BeauEvil A lot of reviews here are undeservedly harsh. "The Nines" has a fresh and unsettling strangeness that reminds me of Alfred Hitchcock's stuff in the Sixties. A lot of people just HATED Hitchcock then because he refused to follow the herd and churn out more of the same feel-good, cookie-cutter movies.Like Christopher Nolan's movies, this one requires extra effort on the viewers part. It's not a terrific movie. But, it's not terrible either. It's well worth watching if just to mull over the big "what if" idea. That's what I watch movies for, to leave with something, something I didn't have a few hours earlier.There is a clip from the claymation movie, "The Adventures of Mark Twain" that meshes very well with, "The Nines". The bit was written by the great Mark Twain. (You can find the clip online.) I wonder if the clip inspired "The Nines"!
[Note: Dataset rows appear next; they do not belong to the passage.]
-- pv_equiv track=rewrite | github.com/LiamDemb/surf-rag | src/surf_rag/benchmark/extract_nq.py | _span_to_char
-- ===== SOURCE A (Python) =====
-- from typing import Any, Dict, List, Optional, Sequence, Tuple
--
-- def _span_to_char(
--     span: Tuple[int, int],
--     token_to_char: Dict[int, Tuple[int, int]],
-- ) -> Optional[Tuple[int, int, int, int]]:
--     st, et = span
--     first_idx = None
--     first_char = None
--     last_idx = None
--     last_char = None
--     for idx in range(st, et + 1):
--         char_span = token_to_char.get(idx)
--         if char_span is None:
--             continue
--         if first_idx is None:
--             first_idx = idx
--             first_char = char_span[0]
--         last_idx = idx
--         last_char = char_span[1]
--     if first_idx is None or first_char is None or last_idx is None or last_char is None:
--         return None
--     return (first_idx, last_idx, first_char, last_char)
-- ===== SOURCE B (Python) =====
-- def _span_to_char(span, token_to_char):
--     st, et = span
--     first = None
--     for idx in range(st, et + 1):
--         cs = token_to_char.get(idx)
--         if cs is not None:
--             first = (idx, cs[0])
--             break
--     if first is None:
--         return None
--     for idx in reversed(range(st, et + 1)):
--         cs = token_to_char.get(idx)
--         if cs is not None:
--             return (first[0], idx, first[1], cs[1])
--     return None  # unreachable: the forward scan already found a mapped index
-- ===== Notes on version B (the rewrite author's own statement) =====
-- stated objective: alternative
-- what changed: Replaces the single accumulating pass over the whole range (tracking four Optional cells) with two early-exit scans: a forward scan for the first mapped index/char-start and a backward scan for the last mapped index/char-end.
import Mathlib
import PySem

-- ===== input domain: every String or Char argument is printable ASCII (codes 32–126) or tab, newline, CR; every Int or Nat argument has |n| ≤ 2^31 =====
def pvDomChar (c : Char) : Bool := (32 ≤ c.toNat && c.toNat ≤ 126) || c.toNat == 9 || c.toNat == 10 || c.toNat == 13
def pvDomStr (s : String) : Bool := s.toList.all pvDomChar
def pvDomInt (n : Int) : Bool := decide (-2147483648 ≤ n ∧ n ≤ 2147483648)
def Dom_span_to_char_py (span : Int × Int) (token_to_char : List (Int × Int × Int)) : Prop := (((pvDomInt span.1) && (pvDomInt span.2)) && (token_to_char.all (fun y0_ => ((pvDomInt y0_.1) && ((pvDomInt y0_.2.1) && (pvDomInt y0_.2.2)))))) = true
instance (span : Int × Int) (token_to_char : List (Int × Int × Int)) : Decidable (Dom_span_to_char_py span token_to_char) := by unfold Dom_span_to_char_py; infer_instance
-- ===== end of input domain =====

-- B replaces A's single accumulating pass (four Optional cells updated over the whole range)
-- with two early-exit scans: forward for the first mapped index, backward for the last.

-- ===== PORT A =====
-- A-side helper: the literal body of A's for-loop, as one fold step over the state
-- (first_idx, first_char, last_idx, last_char)
def pvStepA (d : PySem.Dict Int (Int × Int)) (acc : Option Int × Option Int × Option Int × Option Int) (idx : Int) : Option Int × Option Int × Option Int × Option Int :=
  match PySem.Dict.get? d idx with
  | none => acc
  | some cs =>
    match acc with
    | (none, _, _, _) => (some idx, some cs.1, some idx, some cs.2)
    | (some fi, fc, _, _) => (some fi, fc, some idx, some cs.2)

-- literal transliteration: one fold over range(st, et+1) carrying the four cells, then the None check.
def span_to_char_py (span : Int × Int) (token_to_char : List (Int × Int × Int)) : Option (Int × Int × Int × Int) :=
  let st := span.1
  let et := span.2
  let d := PySem.Dict.mk token_to_char
  let s := (PySem.List.pyRange st (et + 1) 1).foldl (pvStepA d) (none, none, none, none)
  match s with
  | (some fi, some fc, some li, some lc) => some (fi, li, fc, lc)
  | _ => none

-- ===== PORT B =====
-- forward loop with break: first mapped idx and its char-start
def pvScanFwd (d : PySem.Dict Int (Int × Int)) : List Int → Option (Int × Int)
  | [] => none
  | i :: rest =>
    match PySem.Dict.get? d i with
    | some cs => some (i, cs.1)
    | none => pvScanFwd d rest

-- backward loop (over reversed(range(...))) with return: last mapped idx and its char-end
def pvScanBwd (d : PySem.Dict Int (Int × Int)) : List Int → Option (Int × Int)
  | [] => none
  | i :: rest =>
    match PySem.Dict.get? d i with
    | some cs => some (i, cs.2)
    | none => pvScanBwd d rest

def span_to_char_py_alt (span : Int × Int) (token_to_char : List (Int × Int × Int)) : Option (Int × Int × Int × Int) :=
  let st := span.1
  let et := span.2
  let d := PySem.Dict.mk token_to_char
  match pvScanFwd d (PySem.List.pyRange st (et + 1) 1) with
  | none => none
  | some (fi, fc) =>
    match pvScanBwd d (PySem.List.pyRange st (et + 1) 1).reverse with
    | none => none  -- unreachable: the forward scan already found a mapped index
    | some (li, lc) => some (fi, li, fc, lc)

-- ===== PRECONDITION & SPEC =====
def Spec_span_to_char_py (span : Int × Int) (token_to_char : List (Int × Int × Int)) (out : Option (Int × Int × Int × Int)) : Prop := out = span_to_char_py_alt span token_to_char
instance (span : Int × Int) (token_to_char : List (Int × Int × Int)) (out : Option (Int × Int × Int × Int)) : Decidable (Spec_span_to_char_py span token_to_char out) := by unfold Spec_span_to_char_py; infer_instance

-- ===== CLAIM (what is proved, stated in full; the proofs are below) =====
def Claim_equal_span_to_char_py : Prop := ∀ (span : Int × Int) (token_to_char : List (Int × Int × Int)), Dom_span_to_char_py span token_to_char → Spec_span_to_char_py span token_to_char (span_to_char_py span token_to_char)

-- ===== LEMMAS AND PROOFS =====

theorem pvScanBwd_append (d : PySem.Dict Int (Int × Int)) (xs ys : List Int) :
    pvScanBwd d (xs ++ ys) = (match pvScanBwd d xs with
      | some r => some r
      | none => pvScanBwd d ys) := by
  induction xs with
  | nil => simp [pvScanBwd]
  | cons i rest ih =>
    simp only [List.cons_append, pvScanBwd]
    cases PySem.Dict.get? d i <;> simp [ih]

-- once first_idx is set, the fold only updates the last two cells,
-- and they become the first hit of the reversed remaining list
theorem pvFold_some (d : PySem.Dict Int (Int × Int)) (l : List Int)
    (fi : Int) (fc li0 lc0 : Option Int) :
    l.foldl (pvStepA d) (some fi, fc, li0, lc0) =
      (match pvScanBwd d l.reverse with
        | none => (some fi, fc, li0, lc0)
        | some (li, lc) => (some fi, fc, some li, some lc)) := by
  induction l generalizing li0 lc0 with
  | nil => simp [pvScanBwd]
  | cons i rest ih =>
    simp only [List.foldl_cons, List.reverse_cons, pvScanBwd_append]
    rcases h : PySem.Dict.get? d i with _ | cs <;>
      simp [pvStepA, h, ih, pvScanBwd] <;>
      rcases pvScanBwd d rest.reverse with _ | ⟨li, lc⟩ <;> simp

-- characterisation of A's full fold by the two scans of B
theorem pvFold_none (d : PySem.Dict Int (Int × Int)) (l : List Int) :
    l.foldl (pvStepA d) (none, none, none, none) =
      (match pvScanFwd d l, pvScanBwd d l.reverse with
        | some (fi, fc), some (li, lc) => (some fi, some fc, some li, some lc)
        | _, _ => (none, none, none, none)) := by
  induction l with
  | nil => simp [pvScanFwd, pvScanBwd]
  | cons i rest ih =>
    rcases h : PySem.Dict.get? d i with _ | cs
    · simp only [List.foldl_cons, List.reverse_cons, pvScanBwd_append, pvScanFwd, pvScanBwd,
        pvStepA, h]
      rw [ih]
      rcases pvScanFwd d rest with _ | ⟨fi, fc⟩ <;>
        rcases pvScanBwd d rest.reverse with _ | ⟨li, lc⟩ <;> simp
    · simp only [List.foldl_cons, List.reverse_cons, pvScanBwd_append, pvScanFwd, pvScanBwd,
        pvStepA, h]
      rw [pvFold_some]
      rcases pvScanBwd d rest.reverse with _ | ⟨li, lc⟩ <;> simp

-- ===== VERDICT (by name: the statement is the Claim_ definition above) =====
theorem span_to_char_py_spec : Claim_equal_span_to_char_py := by
  intro span token_to_char _
  show span_to_char_py span token_to_char = span_to_char_py_alt span token_to_char
  simp only [span_to_char_py, span_to_char_py_alt]
  rw [pvFold_none]
  rcases pvScanFwd (PySem.Dict.mk token_to_char) (PySem.List.pyRange span.1 (span.2 + 1) 1) with _ | ⟨fi, fc⟩ <;>
    rcases pvScanBwd (PySem.Dict.mk token_to_char) (PySem.List.pyRange span.1 (span.2 + 1) 1).reverse with _ | ⟨li, lc⟩ <;>
    simp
Lily Ohdundee If the whole point of that movie was to leave you in the dark, it certainly did its job. When I saw it on netflix with the great cast that it has I was excited for it! But it just seems like this movie doesn't know what it wants to be! It starts out a drug like hallucination, then starts of in the comedy direction. It gets a little horror movie, a little scifi and none were really that enjoyable. The whole world of this movie was just confusing and rather overwhelming. Not one that brings whimsy to your mind or makes you want to jump in. It doesn't really give a point of why we should care for this protagonist at all either. This movie just did not have me interested, though it seems like it would have a better premise as a novel.